The p-values for the coefficients, 0.00287 for residual.sugar and <0.0000000000000002 for intercept, indicate that it is highly likely that both the residual.sugar and this specific intercept value are relevant to the model, however, the \(R^2\) value of 0.00137 indicates that the model explains only 0.137% of the variation in quality so not a good fit at all.
plot(fitted(wine.lm), resid(wine.lm))
The plotted residuals are not randomly distributed and show a clear pattern indicating that the linear model is not a good fit.
qqnorm(resid(wine.lm))
qqline(resid(wine.lm))
We can see that overall the sample quantiles follow a linear pattern similar to the theoretical quantiles. The stepped shape of the plot is due to quality being a discrete rather than continuous variable, however you can see a large variation at each step.

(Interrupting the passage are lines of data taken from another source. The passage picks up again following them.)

-- pv_equiv track=rewrite | github.com/mriffle/miller-mzml-filterer | tests/test_smoke_real_data.py | _resolve_precursors_locally
-- ===== SOURCE A (Python) =====
-- def _resolve_precursors_locally(
--     selected_ids: list[str],
--     precursor_by_id: dict[str, str | None],
--     source_order: list[str],
-- ) -> list[str]:
--     selected_set = set(selected_ids)
--     for scan_id in list(selected_ids):
--         current = scan_id
--         seen: set[str] = set()
--         while True:
--             precursor = precursor_by_id.get(current)
--             if precursor is None or precursor == current or precursor in seen:
--                 break
--             seen.add(precursor)
--             if precursor not in precursor_by_id:
--                 break
--             if precursor in selected_set:
--                 current = precursor
--                 continue
--             selected_set.add(precursor)
--             current = precursor
--     return [scan_id for scan_id in source_order if scan_id in selected_set]
-- ===== SOURCE B (Python) =====
-- def _resolve_precursors_locally(
--     selected_ids: list[str],
--     precursor_by_id: dict[str, str | None],
--     source_order: list[str],
-- ) -> list[str]:
--     # Fixpoint closure: repeatedly sweep the precursor table, marking the
--     # precursor of any already-marked scan, until a full sweep adds nothing.
--     visited = set(selected_ids)
--     changed = True
--     while changed:
--         changed = False
--         for scan_id, precursor in precursor_by_id.items():
--             if (
--                 scan_id in visited
--                 and precursor is not None
--                 and precursor != scan_id
--                 and precursor in precursor_by_id
--                 and precursor not in visited
--             ):
--                 visited.add(precursor)
--                 changed = True
--     return [scan_id for scan_id in source_order if scan_id in visited]
-- ===== Notes on version B (the rewrite author's own statement) =====
-- stated objective: alternative
-- what changed: Replaces A's per-selected-id precursor-chain walks (each with its own per-walk 'seen' set) by a fixpoint computation: repeated whole-table sweeps that mark the precursor of every already-marked scan until a sweep changes nothing; the marked set equals A's and the same source_order filter is returned.
import Mathlib
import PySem

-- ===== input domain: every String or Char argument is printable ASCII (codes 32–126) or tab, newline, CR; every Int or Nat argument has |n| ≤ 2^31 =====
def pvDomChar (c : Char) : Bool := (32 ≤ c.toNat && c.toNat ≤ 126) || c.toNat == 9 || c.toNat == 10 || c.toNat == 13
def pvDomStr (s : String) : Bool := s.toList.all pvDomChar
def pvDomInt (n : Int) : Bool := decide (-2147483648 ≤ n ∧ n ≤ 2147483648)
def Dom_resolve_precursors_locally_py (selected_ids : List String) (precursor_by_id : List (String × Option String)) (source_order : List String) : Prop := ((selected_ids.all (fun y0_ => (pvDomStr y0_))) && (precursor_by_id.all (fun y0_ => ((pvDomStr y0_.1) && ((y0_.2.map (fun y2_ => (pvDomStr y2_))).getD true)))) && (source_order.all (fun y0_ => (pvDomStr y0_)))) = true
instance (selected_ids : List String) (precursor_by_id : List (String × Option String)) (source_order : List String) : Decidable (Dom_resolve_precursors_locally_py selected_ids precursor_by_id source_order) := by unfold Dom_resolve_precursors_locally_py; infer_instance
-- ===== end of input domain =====

-- B replaces A's per-selected-id chain re-walks by a fixpoint computation: repeated
-- sweeps over the precursor table mark the precursor of every already-marked scan,
-- until a sweep adds nothing (objective: alternative algorithm; same filtered output).

-- ===== PORT A =====
-- termination measure helper for A's inner loop (cited in decreasing_by): adding a fresh
-- element of V to the set strictly decreases the count of V-elements not yet in the set
lemma pvCountP_add_lt (V : List String) (seen : PySem.Set String) (p : String)
    (hmem : p ∈ V) (hnc : PySem.Set.contains seen p = false) :
    V.countP (fun v => !(PySem.Set.contains (PySem.Set.add seen p) v)) <
      V.countP (fun v => !(PySem.Set.contains seen v)) := by
  have hmono : ∀ w : String, (!(PySem.Set.contains (PySem.Set.add seen p) w)) = true →
      (!(PySem.Set.contains seen w)) = true := by
    intro w hw
    rw [Bool.not_eq_true'] at hw ⊢
    cases hsw : PySem.Set.contains seen w with
    | false => rfl
    | true =>
      have hc : PySem.Set.contains (PySem.Set.add seen p) w = true :=
        (PySem.Set.contains_iff _ _).mpr ((PySem.Set.mem_add _ _ _).mpr
          (Or.inl ((PySem.Set.contains_iff _ _).mp hsw)))
      rw [hc] at hw
      exact absurd hw (by decide)
  induction V with
  | nil => cases hmem
  | cons v vs ih =>
    by_cases hvp : v = p
    · subst hvp
      have hc : PySem.Set.contains (PySem.Set.add seen v) v = true :=
        (PySem.Set.contains_iff _ _).mpr ((PySem.Set.mem_add _ _ _).mpr (Or.inr rfl))
      have hle : vs.countP (fun w => !(PySem.Set.contains (PySem.Set.add seen v) w)) ≤
          vs.countP (fun w => !(PySem.Set.contains seen w)) :=
        List.countP_mono_left (fun w _ => hmono w)
      have h1 : ¬((fun w => !(PySem.Set.contains (PySem.Set.add seen v) w)) v = true) := by
        simp only [hc, Bool.not_true]; exact fun h => absurd h (by decide)
      have h2 : (fun w => !(PySem.Set.contains seen w)) v = true := by
        simp only [hnc, Bool.not_false]
      rw [List.countP_cons_of_neg (p := fun w => !(PySem.Set.contains (PySem.Set.add seen v) w)) h1,
        List.countP_cons_of_pos (p := fun w => !(PySem.Set.contains seen w)) h2]
      omega
    · have hmem' : p ∈ vs := by
        rcases List.mem_cons.mp hmem with h | h
        · exact absurd h.symm hvp
        · exact h
      have hstep := ih hmem'
      by_cases h1 : (fun w => !(PySem.Set.contains (PySem.Set.add seen p) w)) v = true
      · have h2 : (fun w => !(PySem.Set.contains seen w)) v = true := hmono v h1
        rw [List.countP_cons_of_pos (p := fun w => !(PySem.Set.contains (PySem.Set.add seen p) w)) h1,
          List.countP_cons_of_pos (p := fun w => !(PySem.Set.contains seen w)) h2]
        omega
      · rw [List.countP_cons_of_neg (p := fun w => !(PySem.Set.contains (PySem.Set.add seen p) w)) h1,
          List.countP_cons (p := fun w => !(PySem.Set.contains seen w))]
        omega

def pvAVals (d : PySem.Dict String (Option String)) : List String := d.values.filterMap id

lemma pvMem_vals {d : PySem.Dict String (Option String)} {c p : String}
    (h : (d.get? c).getD none = some p) : p ∈ pvAVals d := by
  have hg : d.get? c = some (some p) := by
    cases hh : d.get? c with
    | none => simp [hh] at h
    | some v =>
      simp only [hh, Option.getD_some] at h
      exact congrArg some h
  have hi : (c, some p) ∈ d.items := PySem.Dict.mem_items_of_get?_eq_some d hg
  have hv : (some p) ∈ d.items.map (·.2) := List.mem_map.mpr ⟨(c, some p), hi, rfl⟩
  simpa [pvAVals, PySem.Dict.values] using List.mem_filterMap.mpr ⟨some p, hv, rfl⟩

-- A's inner while-loop, one chain walk; transliteration of A's loop body
def pvAWalk (d : PySem.Dict String (Option String)) (current : String)
    (seen : PySem.Set String) (sel : PySem.Set String) : PySem.Set String :=
  match h : (d.get? current).getD none with
  | none => sel
  | some p =>
    if hb : p = current ∨ PySem.Set.contains seen p = true then sel
    else
      if d.contains p = false then sel
      else if PySem.Set.contains sel p = true then pvAWalk d p (PySem.Set.add seen p) sel
      else pvAWalk d p (PySem.Set.add seen p) (PySem.Set.add sel p)
termination_by (pvAVals d).countP (fun v => !(PySem.Set.contains seen v))
decreasing_by
  · exact pvCountP_add_lt _ _ _ (pvMem_vals h) (by simpa using (not_or.mp hb).2)
  · exact pvCountP_add_lt _ _ _ (pvMem_vals h) (by simpa using (not_or.mp hb).2)

def resolve_precursors_locally_py (selected_ids : List String) (precursor_by_id : List (String × Option String)) (source_order : List String) : List String :=
  let d := PySem.Dict.ofList precursor_by_id
  let finalSet := selected_ids.foldl (fun sel scan_id => pvAWalk d scan_id PySem.Set.empty sel)
    (PySem.Set.ofList selected_ids)
  source_order.filter (fun scan_id => PySem.Set.contains finalSet scan_id)

-- ===== PORT B =====
-- the body of B's for-loop: one table entry, state = (visited, changed)
def pvMark (d : PySem.Dict String (Option String)) (st : PySem.Set String × Bool)
    (kv : String × Option String) : PySem.Set String × Bool :=
  match kv.2 with
  | none => st
  | some precursor =>
    if PySem.Set.contains st.1 kv.1 = true ∧ precursor ≠ kv.1 ∧
        d.contains precursor = true ∧ PySem.Set.contains st.1 precursor = false
    then (PySem.Set.add st.1 precursor, true)
    else st

-- sweeps only grow the visited set
lemma pvMarkFold_mono (d : PySem.Dict String (Option String)) :
    ∀ (items : List (String × Option String)) (st : PySem.Set String × Bool) (x : String),
    PySem.Set.contains st.1 x = true →
    PySem.Set.contains (items.foldl (pvMark d) st).1 x = true := by
  intro items
  induction items with
  | nil => intro st x hx; exact hx
  | cons kv rest ih =>
    intro st x hx
    rw [List.foldl_cons]
    rcases kv with ⟨k, v⟩
    cases v with
    | none => exact ih st x hx
    | some p =>
      simp only [pvMark]
      by_cases hc : PySem.Set.contains st.1 k = true ∧ p ≠ k ∧
          d.contains p = true ∧ PySem.Set.contains st.1 p = false
      · rw [if_pos hc]
        refine ih _ x ?_
        exact (PySem.Set.contains_iff _ _).mpr
          ((PySem.Set.mem_add _ _ _).mpr (Or.inl ((PySem.Set.contains_iff _ _).mp hx)))
      · rw [if_neg hc]
        exact ih st x hx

Overall the linear model is not a good fit for this data. The initial visualization of quality vs. residual sugar did not indicate a linear relationship. Normally I would not have even bothered continuing with trying to use linear regression to model this relationship, but went ahead anyway just to practice and see what other indications there would be of a bad fit. There are clear patterns in the residuals and the \(R^2\) value is extremely low, both indicating a bad fit with this model. It was surprising to see such low p-values though which just shows how important it is to look at all the other indicators of model quality and not just p-values.